RECORDS SUPPLIED Start Marker
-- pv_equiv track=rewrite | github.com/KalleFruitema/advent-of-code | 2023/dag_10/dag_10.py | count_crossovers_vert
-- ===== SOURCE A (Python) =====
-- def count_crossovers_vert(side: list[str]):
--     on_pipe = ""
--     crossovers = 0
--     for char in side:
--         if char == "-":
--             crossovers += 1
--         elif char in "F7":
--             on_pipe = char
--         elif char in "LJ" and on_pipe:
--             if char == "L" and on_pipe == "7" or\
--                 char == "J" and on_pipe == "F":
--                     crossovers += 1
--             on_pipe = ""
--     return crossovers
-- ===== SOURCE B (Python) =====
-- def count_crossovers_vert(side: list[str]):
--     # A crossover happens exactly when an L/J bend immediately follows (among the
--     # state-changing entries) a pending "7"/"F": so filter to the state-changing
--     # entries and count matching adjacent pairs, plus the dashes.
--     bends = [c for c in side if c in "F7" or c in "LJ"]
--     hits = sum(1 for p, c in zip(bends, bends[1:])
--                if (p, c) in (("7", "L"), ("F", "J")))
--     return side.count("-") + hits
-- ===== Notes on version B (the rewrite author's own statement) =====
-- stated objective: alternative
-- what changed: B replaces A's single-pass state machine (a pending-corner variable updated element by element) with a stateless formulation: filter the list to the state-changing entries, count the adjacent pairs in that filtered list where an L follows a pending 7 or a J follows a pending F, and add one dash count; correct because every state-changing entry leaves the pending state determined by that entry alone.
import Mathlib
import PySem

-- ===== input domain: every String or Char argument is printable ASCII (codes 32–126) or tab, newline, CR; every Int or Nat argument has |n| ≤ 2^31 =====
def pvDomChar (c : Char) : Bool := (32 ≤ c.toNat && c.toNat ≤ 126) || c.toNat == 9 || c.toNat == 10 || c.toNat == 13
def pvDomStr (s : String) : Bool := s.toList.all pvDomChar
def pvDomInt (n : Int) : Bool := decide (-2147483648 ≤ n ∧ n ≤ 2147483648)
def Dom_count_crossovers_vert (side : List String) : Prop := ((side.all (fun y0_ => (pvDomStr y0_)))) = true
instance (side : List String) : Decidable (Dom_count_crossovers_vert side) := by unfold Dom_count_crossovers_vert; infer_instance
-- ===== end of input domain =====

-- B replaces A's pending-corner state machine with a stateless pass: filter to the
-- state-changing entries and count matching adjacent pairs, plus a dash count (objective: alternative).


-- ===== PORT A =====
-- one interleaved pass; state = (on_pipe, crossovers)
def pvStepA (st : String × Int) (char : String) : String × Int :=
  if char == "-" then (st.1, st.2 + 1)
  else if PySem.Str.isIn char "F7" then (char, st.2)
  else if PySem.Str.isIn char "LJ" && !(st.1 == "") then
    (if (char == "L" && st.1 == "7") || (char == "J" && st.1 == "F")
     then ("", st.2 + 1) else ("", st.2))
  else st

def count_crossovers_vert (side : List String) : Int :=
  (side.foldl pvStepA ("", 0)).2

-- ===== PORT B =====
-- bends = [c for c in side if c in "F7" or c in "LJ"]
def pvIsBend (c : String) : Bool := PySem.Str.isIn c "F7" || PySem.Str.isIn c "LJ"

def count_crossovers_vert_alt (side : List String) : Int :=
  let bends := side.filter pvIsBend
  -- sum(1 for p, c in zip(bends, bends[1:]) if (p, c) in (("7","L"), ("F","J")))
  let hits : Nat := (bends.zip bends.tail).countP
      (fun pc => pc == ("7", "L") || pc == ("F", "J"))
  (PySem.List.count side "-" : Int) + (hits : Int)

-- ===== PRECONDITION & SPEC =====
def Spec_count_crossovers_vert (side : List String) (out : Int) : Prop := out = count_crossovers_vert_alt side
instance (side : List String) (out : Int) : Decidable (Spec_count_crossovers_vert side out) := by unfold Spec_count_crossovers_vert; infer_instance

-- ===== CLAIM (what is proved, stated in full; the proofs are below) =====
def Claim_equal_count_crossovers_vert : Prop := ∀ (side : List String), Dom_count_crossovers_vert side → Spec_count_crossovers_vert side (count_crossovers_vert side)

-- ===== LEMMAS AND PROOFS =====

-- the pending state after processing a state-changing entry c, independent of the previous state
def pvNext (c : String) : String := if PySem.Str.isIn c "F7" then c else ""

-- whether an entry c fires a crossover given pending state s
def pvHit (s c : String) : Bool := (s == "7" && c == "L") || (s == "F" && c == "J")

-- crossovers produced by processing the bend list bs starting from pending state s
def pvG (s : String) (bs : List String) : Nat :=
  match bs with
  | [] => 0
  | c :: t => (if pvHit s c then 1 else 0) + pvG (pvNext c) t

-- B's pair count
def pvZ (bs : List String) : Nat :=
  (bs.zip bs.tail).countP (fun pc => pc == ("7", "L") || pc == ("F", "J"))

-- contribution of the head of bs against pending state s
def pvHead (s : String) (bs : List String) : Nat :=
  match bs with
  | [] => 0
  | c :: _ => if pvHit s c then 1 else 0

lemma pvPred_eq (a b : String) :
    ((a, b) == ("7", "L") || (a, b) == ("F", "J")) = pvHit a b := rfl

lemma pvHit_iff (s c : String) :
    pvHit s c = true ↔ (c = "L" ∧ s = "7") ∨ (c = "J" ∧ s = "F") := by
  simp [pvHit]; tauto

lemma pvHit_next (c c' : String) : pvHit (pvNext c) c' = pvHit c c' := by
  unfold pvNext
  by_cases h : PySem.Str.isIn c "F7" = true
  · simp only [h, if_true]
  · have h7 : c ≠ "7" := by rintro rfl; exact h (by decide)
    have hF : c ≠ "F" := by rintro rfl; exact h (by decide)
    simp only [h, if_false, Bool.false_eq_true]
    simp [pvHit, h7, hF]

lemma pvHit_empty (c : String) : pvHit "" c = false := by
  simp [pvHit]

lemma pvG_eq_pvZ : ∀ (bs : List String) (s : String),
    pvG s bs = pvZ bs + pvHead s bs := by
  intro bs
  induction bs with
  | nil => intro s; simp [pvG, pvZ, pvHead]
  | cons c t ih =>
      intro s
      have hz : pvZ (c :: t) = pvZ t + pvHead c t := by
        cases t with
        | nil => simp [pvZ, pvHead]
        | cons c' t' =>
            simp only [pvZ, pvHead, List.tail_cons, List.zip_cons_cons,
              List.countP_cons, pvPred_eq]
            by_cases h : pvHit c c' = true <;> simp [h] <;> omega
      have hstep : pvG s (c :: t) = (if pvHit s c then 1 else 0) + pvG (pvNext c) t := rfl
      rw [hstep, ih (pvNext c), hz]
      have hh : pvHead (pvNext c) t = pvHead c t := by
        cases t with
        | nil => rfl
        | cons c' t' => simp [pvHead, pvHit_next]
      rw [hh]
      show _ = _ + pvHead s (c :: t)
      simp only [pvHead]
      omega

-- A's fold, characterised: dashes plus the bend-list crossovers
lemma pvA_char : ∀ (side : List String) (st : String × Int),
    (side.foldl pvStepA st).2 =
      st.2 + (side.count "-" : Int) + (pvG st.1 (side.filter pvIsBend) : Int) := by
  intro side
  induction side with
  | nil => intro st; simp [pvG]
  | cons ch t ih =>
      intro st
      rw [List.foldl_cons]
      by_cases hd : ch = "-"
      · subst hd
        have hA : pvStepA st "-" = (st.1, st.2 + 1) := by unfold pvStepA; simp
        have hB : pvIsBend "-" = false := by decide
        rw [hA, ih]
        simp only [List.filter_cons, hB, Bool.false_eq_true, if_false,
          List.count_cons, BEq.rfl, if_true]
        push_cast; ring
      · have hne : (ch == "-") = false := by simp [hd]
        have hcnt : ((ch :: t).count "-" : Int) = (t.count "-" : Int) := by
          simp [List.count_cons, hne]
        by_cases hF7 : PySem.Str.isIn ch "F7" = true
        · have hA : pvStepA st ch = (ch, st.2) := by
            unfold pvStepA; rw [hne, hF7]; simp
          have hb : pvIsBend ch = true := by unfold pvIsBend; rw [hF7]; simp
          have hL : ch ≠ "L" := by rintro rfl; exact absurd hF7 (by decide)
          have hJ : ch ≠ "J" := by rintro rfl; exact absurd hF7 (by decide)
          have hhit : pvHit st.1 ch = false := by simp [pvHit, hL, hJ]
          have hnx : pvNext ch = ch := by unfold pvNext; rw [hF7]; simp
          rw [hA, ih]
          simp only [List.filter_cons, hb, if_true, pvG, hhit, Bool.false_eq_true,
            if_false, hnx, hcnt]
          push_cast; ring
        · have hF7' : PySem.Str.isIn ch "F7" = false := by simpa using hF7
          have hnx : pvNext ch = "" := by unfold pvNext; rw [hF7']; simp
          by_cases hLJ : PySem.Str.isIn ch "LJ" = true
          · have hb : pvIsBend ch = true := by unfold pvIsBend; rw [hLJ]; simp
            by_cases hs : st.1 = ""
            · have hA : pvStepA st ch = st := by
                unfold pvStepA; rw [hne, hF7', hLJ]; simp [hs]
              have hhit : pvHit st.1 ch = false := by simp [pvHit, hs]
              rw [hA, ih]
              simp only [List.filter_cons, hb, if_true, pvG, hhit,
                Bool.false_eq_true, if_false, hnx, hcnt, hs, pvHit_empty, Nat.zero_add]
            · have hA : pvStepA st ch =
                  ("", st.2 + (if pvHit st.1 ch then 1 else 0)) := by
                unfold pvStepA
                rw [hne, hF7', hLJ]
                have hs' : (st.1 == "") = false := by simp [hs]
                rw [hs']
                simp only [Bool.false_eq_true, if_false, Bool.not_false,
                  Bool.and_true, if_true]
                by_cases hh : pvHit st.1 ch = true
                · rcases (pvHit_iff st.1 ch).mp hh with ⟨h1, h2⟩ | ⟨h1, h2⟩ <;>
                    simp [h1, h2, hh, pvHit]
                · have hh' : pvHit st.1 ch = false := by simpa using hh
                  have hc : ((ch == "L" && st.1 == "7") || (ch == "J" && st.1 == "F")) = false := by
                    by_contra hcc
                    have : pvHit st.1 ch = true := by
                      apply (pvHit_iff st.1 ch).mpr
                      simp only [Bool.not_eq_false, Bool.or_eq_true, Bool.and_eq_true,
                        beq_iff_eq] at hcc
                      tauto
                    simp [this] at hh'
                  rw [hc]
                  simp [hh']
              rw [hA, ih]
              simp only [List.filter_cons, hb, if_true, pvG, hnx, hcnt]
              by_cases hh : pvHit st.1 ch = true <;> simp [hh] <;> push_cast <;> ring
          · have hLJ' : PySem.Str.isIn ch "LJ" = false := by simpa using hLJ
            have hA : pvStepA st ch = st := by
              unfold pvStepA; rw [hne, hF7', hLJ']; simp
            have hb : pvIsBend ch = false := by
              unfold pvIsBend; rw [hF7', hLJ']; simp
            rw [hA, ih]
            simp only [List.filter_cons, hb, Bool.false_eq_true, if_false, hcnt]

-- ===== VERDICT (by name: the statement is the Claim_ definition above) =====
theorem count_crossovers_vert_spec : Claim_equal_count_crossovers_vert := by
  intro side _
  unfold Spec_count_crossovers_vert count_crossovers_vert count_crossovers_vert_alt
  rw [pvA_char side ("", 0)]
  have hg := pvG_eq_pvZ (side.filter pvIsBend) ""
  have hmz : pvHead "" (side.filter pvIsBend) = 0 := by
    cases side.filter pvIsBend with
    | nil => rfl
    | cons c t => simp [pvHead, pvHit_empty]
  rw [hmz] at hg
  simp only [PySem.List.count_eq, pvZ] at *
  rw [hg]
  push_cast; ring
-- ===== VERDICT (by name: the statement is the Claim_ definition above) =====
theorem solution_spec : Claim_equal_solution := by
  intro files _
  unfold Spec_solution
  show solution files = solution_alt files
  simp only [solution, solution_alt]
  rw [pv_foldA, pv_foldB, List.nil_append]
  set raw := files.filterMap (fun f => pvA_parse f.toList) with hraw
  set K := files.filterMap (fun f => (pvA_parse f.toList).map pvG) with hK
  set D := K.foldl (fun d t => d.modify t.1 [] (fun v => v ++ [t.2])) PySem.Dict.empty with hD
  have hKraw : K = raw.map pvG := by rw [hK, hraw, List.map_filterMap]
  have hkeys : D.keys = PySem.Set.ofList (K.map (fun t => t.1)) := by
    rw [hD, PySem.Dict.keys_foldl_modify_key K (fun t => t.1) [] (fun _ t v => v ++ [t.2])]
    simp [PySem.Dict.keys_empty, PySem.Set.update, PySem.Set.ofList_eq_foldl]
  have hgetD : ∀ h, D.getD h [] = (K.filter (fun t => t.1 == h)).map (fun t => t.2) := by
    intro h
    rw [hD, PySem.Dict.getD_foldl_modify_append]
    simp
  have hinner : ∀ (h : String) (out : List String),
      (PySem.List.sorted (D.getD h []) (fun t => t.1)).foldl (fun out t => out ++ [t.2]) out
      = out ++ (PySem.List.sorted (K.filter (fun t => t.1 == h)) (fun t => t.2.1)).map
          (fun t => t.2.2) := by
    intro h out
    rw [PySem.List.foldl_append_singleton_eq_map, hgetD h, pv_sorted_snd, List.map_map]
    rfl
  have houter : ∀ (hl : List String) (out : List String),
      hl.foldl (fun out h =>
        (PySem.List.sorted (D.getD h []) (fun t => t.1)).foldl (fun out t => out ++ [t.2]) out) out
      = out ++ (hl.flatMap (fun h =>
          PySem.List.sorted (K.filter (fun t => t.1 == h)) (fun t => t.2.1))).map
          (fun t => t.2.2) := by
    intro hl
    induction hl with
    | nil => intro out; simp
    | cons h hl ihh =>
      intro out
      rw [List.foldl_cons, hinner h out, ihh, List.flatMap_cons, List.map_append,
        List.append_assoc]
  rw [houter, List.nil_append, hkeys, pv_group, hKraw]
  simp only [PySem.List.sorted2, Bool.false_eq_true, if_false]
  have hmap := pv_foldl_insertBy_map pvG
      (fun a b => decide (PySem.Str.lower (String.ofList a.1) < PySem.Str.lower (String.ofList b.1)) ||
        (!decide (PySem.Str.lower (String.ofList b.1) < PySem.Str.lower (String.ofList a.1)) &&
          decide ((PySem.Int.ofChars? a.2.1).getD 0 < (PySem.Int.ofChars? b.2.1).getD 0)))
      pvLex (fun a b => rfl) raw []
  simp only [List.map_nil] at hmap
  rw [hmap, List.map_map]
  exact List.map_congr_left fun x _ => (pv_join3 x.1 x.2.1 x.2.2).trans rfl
RECORDS SUPPLIED End Marker
**TASK REQUIREMENTS**:
Please state how many lines in the entries above include the word "theorem", giving only the number.

**EXERCISE RESPONSE**:
2